Магистр кивнул и тут же приобнял все еще находящуюся где-то в прострации человечку, краска начала сходить с ее щек, уступая место уже привычной болезненной бледности. Золотистые волосы нагло продолжали лезть ей в лицо, но Кассандра даже не пыталась притронуться к ним, послушно идя рядом и позволяя ему вывести себя на продуваемую холодным ветром улицу. Такая робкая покорность песком оставалась на зубах, но Эллохар молчал.
Лишь спустя несколько шагов, почувствовав ее дрожание, все-таки остановился и развернул волевым жестом девицу полностью лицом к себе, придержав за плечи. Быстрые легкие движения — его плащ на ее плечах, концами теперь утопающий в мягком снегу.

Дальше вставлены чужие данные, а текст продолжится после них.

-- pv_equiv track=rewrite | github.com/lawkelvin33/swmaestro_ct | 42840_bf.py | solution
-- ===== SOURCE A (Python) =====
-- def solution(answers):
--     answer = []
--     scores = [0,0,0]
--     supo = [[1,2,3,4,5],
--             [2,1,2,3,2,4,2,5],
--             [3,3,1,1,2,2,4,4,5,5]
--            ]
--
--     for i in range(len(answers)):
--         scores[0] += int(supo[0][i%5] == answers[i])
--         scores[1] += int(supo[1][i%8] == answers[i])
--         scores[2] += int(supo[2][i%10] == answers[i])
--
--     for i in range(3):
--         if scores[i] == max(scores):
--             answer.append(i+1)
--     answer.sort()
--
--     return answer
-- ===== SOURCE B (Python) =====
-- def solution(answers):
--     supo = [[1, 2, 3, 4, 5],
--             [2, 1, 2, 3, 2, 4, 2, 5],
--             [3, 3, 1, 1, 2, 2, 4, 4, 5, 5]]
--     # One pass: frequency table of (position mod 40, value); 40 = lcm(5, 8, 10),
--     # so each pattern's prediction at position i depends only on i % 40.
--     cnt = {}
--     for i, a in enumerate(answers):
--         k = (i % 40, a)
--         cnt[k] = cnt.get(k, 0) + 1
--     scores = [sum(cnt.get((r, pat[r % len(pat)]), 0) for r in range(40)) for pat in supo]
--     m = max(scores)
--     return [j + 1 for j, s in enumerate(scores) if s == m]
-- ===== Notes on version B (the rewrite author's own statement) =====
-- stated objective: alternative
-- what changed: Instead of comparing every answer against all three patterns element by element (A's fused loop with i%5/i%8/i%10 indexing), B builds in one pass a frequency table keyed by (position mod 40, value) - 40 being the lcm of the pattern periods - and then scores each pattern by just 40 table lookups; the max/filter stage replaces A's index loop plus sort.
import Mathlib
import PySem

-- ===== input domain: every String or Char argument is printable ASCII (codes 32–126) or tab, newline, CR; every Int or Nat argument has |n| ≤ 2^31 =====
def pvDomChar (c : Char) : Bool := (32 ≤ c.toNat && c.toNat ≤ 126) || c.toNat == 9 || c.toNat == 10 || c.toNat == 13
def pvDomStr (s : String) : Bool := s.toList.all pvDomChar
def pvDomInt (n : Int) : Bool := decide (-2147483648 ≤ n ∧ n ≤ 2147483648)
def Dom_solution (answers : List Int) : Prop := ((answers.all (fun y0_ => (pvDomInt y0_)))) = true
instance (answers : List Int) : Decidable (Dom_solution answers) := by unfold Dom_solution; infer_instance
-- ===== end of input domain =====

-- B replaces A's per-element pattern comparisons by a frequency table keyed by (i % 40, value)
-- built in one pass (40 = lcm of the pattern periods 5, 8, 10); each pattern is then scored by
-- 40 table lookups (alternative decomposition, no speed claim).

-- ===== PORT A =====
-- All list indexings in A are always in range (i < len answers, i%L < L), so pyGetD is exact here.
def solution (answers : List Int) : List Int :=
  let supo : List (List Int) := [[1,2,3,4,5],[2,1,2,3,2,4,2,5],[3,3,1,1,2,2,4,4,5,5]]
  let scores : Int × Int × Int :=
    (PySem.List.pyRange 0 (answers.length : Int) 1).foldl
      (fun s i =>
        (s.1 + (if PySem.List.pyGetD (PySem.List.pyGetD supo 0 []) (PySem.Int.mod i 5) 0 = PySem.List.pyGetD answers i 0 then 1 else 0),
         s.2.1 + (if PySem.List.pyGetD (PySem.List.pyGetD supo 1 []) (PySem.Int.mod i 8) 0 = PySem.List.pyGetD answers i 0 then 1 else 0),
         s.2.2 + (if PySem.List.pyGetD (PySem.List.pyGetD supo 2 []) (PySem.Int.mod i 10) 0 = PySem.List.pyGetD answers i 0 then 1 else 0)))
      (0, 0, 0)
  let sl : List Int := [scores.1, scores.2.1, scores.2.2]
  let answer : List Int :=
    (PySem.List.pyRange 0 3 1).foldl
      (fun acc i => if PySem.List.pyGetD sl i 0 = (PySem.List.max? sl (fun x => x)).getD 0 then acc ++ [i + 1] else acc)
      []
  PySem.List.sorted answer (fun x => x) false

-- ===== PORT B =====
def solution_alt (answers : List Int) : List Int :=
  let supo : List (List Int) := [[1,2,3,4,5],[2,1,2,3,2,4,2,5],[3,3,1,1,2,2,4,4,5,5]]
  let cnt : PySem.Dict (Int × Int) Int :=
    (PySem.List.enumerate answers 0).foldl
      (fun d p => d.insert (PySem.Int.mod p.1 40, p.2) (d.getD (PySem.Int.mod p.1 40, p.2) 0 + 1))
      PySem.Dict.empty
  let scores : List Int := supo.map (fun pat =>
    ((PySem.List.pyRange 0 40 1).map
      (fun r => cnt.getD (r, PySem.List.pyGetD pat (PySem.Int.mod r (pat.length : Int)) 0) 0)).sum)
  let m : Int := (PySem.List.max? scores (fun x => x)).getD 0
  ((PySem.List.enumerate scores 0).filter (fun p => p.2 = m)).map (fun p => p.1 + 1)

-- ===== PRECONDITION & SPEC =====
def Spec_solution (answers : List Int) (out : List Int) : Prop := out = solution_alt answers
instance (answers : List Int) (out : List Int) : Decidable (Spec_solution answers out) := by unfold Spec_solution; infer_instance

-- ===== CLAIM =====
def Claim_equal_solution : Prop := ∀ (answers : List Int), Dom_solution answers → Spec_solution answers (solution answers)

-- ===== LEMMAS AND PROOFS =====

-- an indicator summed over a duplicate-free list fires at most once
lemma sum_ite_pair (t : Int → Int) (e : Int × Int) :
    ∀ (rs : List Int), rs.Nodup →
    (rs.map (fun r => if (r, t r) = e then (1 : Int) else 0)).sum
      = if e.1 ∈ rs ∧ t e.1 = e.2 then 1 else 0 := by
  intro rs
  induction rs with
  | nil => intro _; simp
  | cons r rs ih =>
    intro hnd
    rw [List.nodup_cons] at hnd
    rw [List.map_cons, List.sum_cons, ih hnd.2]
    by_cases hr : r = e.1
    · subst hr
      have h1 : ((e.1, t e.1) = e) ↔ (t e.1 = e.2) :=
        ⟨fun h => congrArg Prod.snd h, fun h => Prod.ext rfl h⟩
      by_cases hc : t e.1 = e.2 <;> simp [h1, hc, hnd.1, List.mem_cons]
    · have h1 : ((r, t r) = e) ↔ False :=
        iff_false_intro (fun h => hr (congrArg Prod.fst h))
      simp [h1, List.mem_cons, Ne.symm hr]

-- summing per-residue counts over all residues counts each pair once
lemma sum_count_eq (t : Int → Int) (rs : List Int) (hnd : rs.Nodup) :
    ∀ (l : List (Int × Int)), (∀ e ∈ l, e.1 ∈ rs) →
    (rs.map (fun r => (l.count (r, t r) : Int))).sum
      = (l.map (fun e => if t e.1 = e.2 then (1 : Int) else 0)).sum := by
  intro l
  induction l with
  | nil => intro _; simp
  | cons e l ih =>
    intro hmem
    have hcnt : ∀ r : Int, ((e :: l).count (r, t r) : Int)
        = (l.count (r, t r) : Int) + (if (r, t r) = e then (1 : Int) else 0) := by
      intro r
      rw [List.count_cons]
      rcases eq_or_ne (r, t r) e with h | h
      · simp [h]
      · simp [h, Ne.symm h]
    have hsplit :
        (rs.map (fun r => ((e :: l).count (r, t r) : Int))).sum
          = (rs.map (fun r => (l.count (r, t r) : Int))).sum
            + (rs.map (fun r => if (r, t r) = e then (1 : Int) else 0)).sum := by
      rw [← List.sum_map_add]
      exact congrArg _ (List.map_congr_left (fun r _ => hcnt r))
    rw [hsplit, ih (fun x hx => hmem x (List.mem_cons_of_mem e hx)),
        sum_ite_pair t e rs hnd, List.map_cons, List.sum_cons]
    have he : e.1 ∈ rs := hmem e (List.mem_cons_self)
    simp only [he, true_and]
    ring

-- per-pattern equality: B's 40 table lookups = A's per-element comparison sum
lemma score_eq (pat : List Int) (L : Int)
    (hpos : 0 < L) (hdvd : L ∣ 40) (answers : List Int) :
    ((PySem.List.pyRange 0 40 1).map
      (fun r => ((((PySem.List.enumerate answers 0).map
          (fun p => (PySem.Int.mod p.1 40, p.2))).count
            (r, PySem.List.pyGetD pat (PySem.Int.mod r L) 0) : Nat) : Int))).sum
    = ((PySem.List.enumerate answers 0).map
        (fun q => if PySem.List.pyGetD pat (PySem.Int.mod q.1 L) 0 = q.2 then (1 : Int) else 0)).sum := by
  set t : Int → Int := fun x => PySem.List.pyGetD pat (PySem.Int.mod x L) 0 with ht
  set keyed : List (Int × Int) :=
    (PySem.List.enumerate answers 0).map (fun p => (PySem.Int.mod p.1 40, p.2)) with hk
  have h40 : (0 : Int) < 40 := by norm_num
  have hmem : ∀ e ∈ keyed, e.1 ∈ PySem.List.pyRange 0 40 1 := by
    intro e he
    rw [hk, List.mem_map] at he
    obtain ⟨p, _, rfl⟩ := he
    rw [PySem.List.mem_pyRange_one]
    have := PySem.Int.mod_eq_emod_of_pos (a := p.1) h40
    constructor
    · simp only [this]; exact Int.emod_nonneg _ (by norm_num)
    · simp only [this]; exact Int.emod_lt_of_pos _ h40
  rw [sum_count_eq t (PySem.List.pyRange 0 40 1) (PySem.List.nodup_pyRange_one 0 40) keyed hmem]
  rw [hk, List.map_map]
  refine congrArg List.sum (List.map_congr_left ?_)
  intro q _
  simp only [Function.comp]
  have hmm : t (PySem.Int.mod q.1 40) = t q.1 := by
    rw [ht]
    simp only
    congr 1
    rw [PySem.Int.mod_eq_emod_of_pos (a := q.1) h40,
        PySem.Int.mod_eq_emod_of_pos (a := q.1 % 40) hpos,
        PySem.Int.mod_eq_emod_of_pos (a := q.1) hpos]
    exact Int.emod_emod_of_dvd q.1 hdvd
  rw [hmm]

-- a counting loop keyed through a function, unfolded to a count on the mapped list
lemma getD_keyfold {α : Type} (key : α → Int × Int) :
    ∀ (l : List α) (d : PySem.Dict (Int × Int) Int) (v : Int × Int),
    (l.foldl (fun d x => d.insert (key x) (d.getD (key x) 0 + 1)) d).getD v 0
      = d.getD v 0 + ((l.map key).count v : Int) := by
  intro l
  induction l with
  | nil => intro d v; simp
  | cons x l ih =>
    intro d v
    rw [List.foldl_cons, ih, List.map_cons, List.count_cons, PySem.Dict.getD_insert]
    by_cases h : v = key x
    · subst h
      simp only [BEq.rfl]
      push_cast
      ring
    · have h' : ¬ key x = v := fun hh => h hh.symm
      simp [h, h']

-- the componentwise triple fold is a triple of 0/1 sums
lemma foldl_triple (F G H : Int → Int) (l : List Int) :
    ∀ (s : Int × Int × Int),
    l.foldl (fun s i => (s.1 + F i, s.2.1 + G i, s.2.2 + H i)) s
    = (s.1 + (l.map F).sum, s.2.1 + (l.map G).sum, s.2.2 + (l.map H).sum) := by
  induction l with
  | nil => intro s; simp
  | cons x t ih =>
    intro s
    simp only [List.foldl_cons, ih, List.map_cons, List.sum_cons]
    refine congrArg₂ _ (by ring) (congrArg₂ _ (by ring) (by ring))

-- A's pyRange-indexed 0/1 sum in enumerate form
lemma sumA_enum (pat : List Int) (L : Int) (answers : List Int) :
    ((PySem.List.pyRange 0 (answers.length : Int) 1).map
      (fun i => if PySem.List.pyGetD pat (PySem.Int.mod i L) 0 = PySem.List.pyGetD answers i 0 then (1 : Int) else 0)).sum
    = ((PySem.List.enumerate answers 0).map
        (fun q => if PySem.List.pyGetD pat (PySem.Int.mod q.1 L) 0 = q.2 then (1 : Int) else 0)).sum := by
  have he := PySem.List.enumerate_eq_map_pyRange answers (0 : Int)
  rw [PySem.List.len_eq] at he
  rw [he, List.map_map]
  rfl

-- the common final stage on three scores
lemma final_eq (a b c : Int) :
    PySem.List.sorted
      ((PySem.List.pyRange 0 3 1).foldl
        (fun acc i => if PySem.List.pyGetD [a,b,c] i 0 = (PySem.List.max? [a,b,c] (fun x => x)).getD 0
                      then acc ++ [i + 1] else acc) [])
      (fun x => x) false
    = ((PySem.List.enumerate [a,b,c] 0).filter
        (fun p => p.2 = (PySem.List.max? [a,b,c] (fun x => x)).getD 0)).map (fun p => p.1 + 1) := by
  have h3 : PySem.List.pyRange 0 3 1 = [0, 1, 2] := by decide
  rw [h3]
  set m : Int := (PySem.List.max? [a,b,c] (fun x => x)).getD 0 with hm
  by_cases ha : a = m <;> by_cases hb : b = m <;> by_cases hc : c = m <;>
    simp [PySem.List.enumerate, PySem.List.pyGetD, ha, hb, hc] <;> decide

-- ===== VERDICT =====
theorem solution_spec : Claim_equal_solution := by
  intro answers _
  unfold Spec_solution solution solution_alt
  simp only [List.map_cons, List.map_nil]
  have hs0 : PySem.List.pyGetD ([[1,2,3,4,5],[2,1,2,3,2,4,2,5],[3,3,1,1,2,2,4,4,5,5]] : List (List Int)) 0 [] = [1,2,3,4,5] := by decide
  have hs1 : PySem.List.pyGetD ([[1,2,3,4,5],[2,1,2,3,2,4,2,5],[3,3,1,1,2,2,4,4,5,5]] : List (List Int)) 1 [] = [2,1,2,3,2,4,2,5] := by decide
  have hs2 : PySem.List.pyGetD ([[1,2,3,4,5],[2,1,2,3,2,4,2,5],[3,3,1,1,2,2,4,4,5,5]] : List (List Int)) 2 [] = [3,3,1,1,2,2,4,4,5,5] := by decide
  rw [hs0, hs1, hs2, foldl_triple]
  simp only [zero_add]
  have hcnt : ∀ k : Int × Int,
      ((PySem.List.enumerate answers 0).foldl
        (fun d p => d.insert (PySem.Int.mod p.1 40, p.2) (d.getD (PySem.Int.mod p.1 40, p.2) 0 + 1))
        PySem.Dict.empty).getD k 0
      = (((PySem.List.enumerate answers 0).map (fun p => (PySem.Int.mod p.1 40, p.2))).count k : Int) := by
    intro k
    rw [getD_keyfold (fun p : Int × Int => (PySem.Int.mod p.1 40, p.2)), PySem.Dict.getD_empty]
    simp
  simp only [hcnt]
  have hl5 : (([1,2,3,4,5] : List Int).length : Int) = 5 := by norm_num
  have hl8 : (([2,1,2,3,2,4,2,5] : List Int).length : Int) = 8 := by norm_num
  have hl10 : (([3,3,1,1,2,2,4,4,5,5] : List Int).length : Int) = 10 := by norm_num
  simp only [hl5, hl8, hl10]
  rw [score_eq [1,2,3,4,5] 5 (by decide) (by decide) answers,
      score_eq [2,1,2,3,2,4,2,5] 8 (by decide) (by decide) answers,
      score_eq [3,3,1,1,2,2,4,4,5,5] 10 (by decide) (by decide) answers,
      ← sumA_enum [1,2,3,4,5] 5 answers,
      ← sumA_enum [2,1,2,3,2,4,2,5] 8 answers,
      ← sumA_enum [3,3,1,1,2,2,4,4,5,5] 10 answers]
  exact final_eq _ _ _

— Почему вы мне помогаете? — шепотом, совсем-совсем тихо пробормотала Кассандра, впервые за последние минуты поднимая на него мутные глаза. — Сначала делаете больно, затем стараетесь исправить. Что вам нужно? — отступая на всего один непроизвольный шаг и не выдерживая его взора, она быстро оглядывается по сторонам и громко сглатывает.
Эллохар втягивает в себя морозный воздух, замечая, что его платок все так же сжимается ее левой ладошкой, в голове, звеня, звучит одно из ее произведений, словно воды, падающие с горы, лившиеся, отражая красоту природы за окном. Он не ответил, просто убрал волосы от ее лица, не касаясь кожи и пряча локоны под накидкой, вновь оглядел врезавшиеся в память черты и улыбнулся, призывая синее пламя, только в этот раз предлагая самостоятельно пройти внутрь, немного посторонившись и глядя на нее в молчаливом ожидании.
Пианистка судорожно втянула в себя воздух и сделала шаг вперед. Позволяющий отразиться на лице мрачному спокойствию магистр последовал за ней.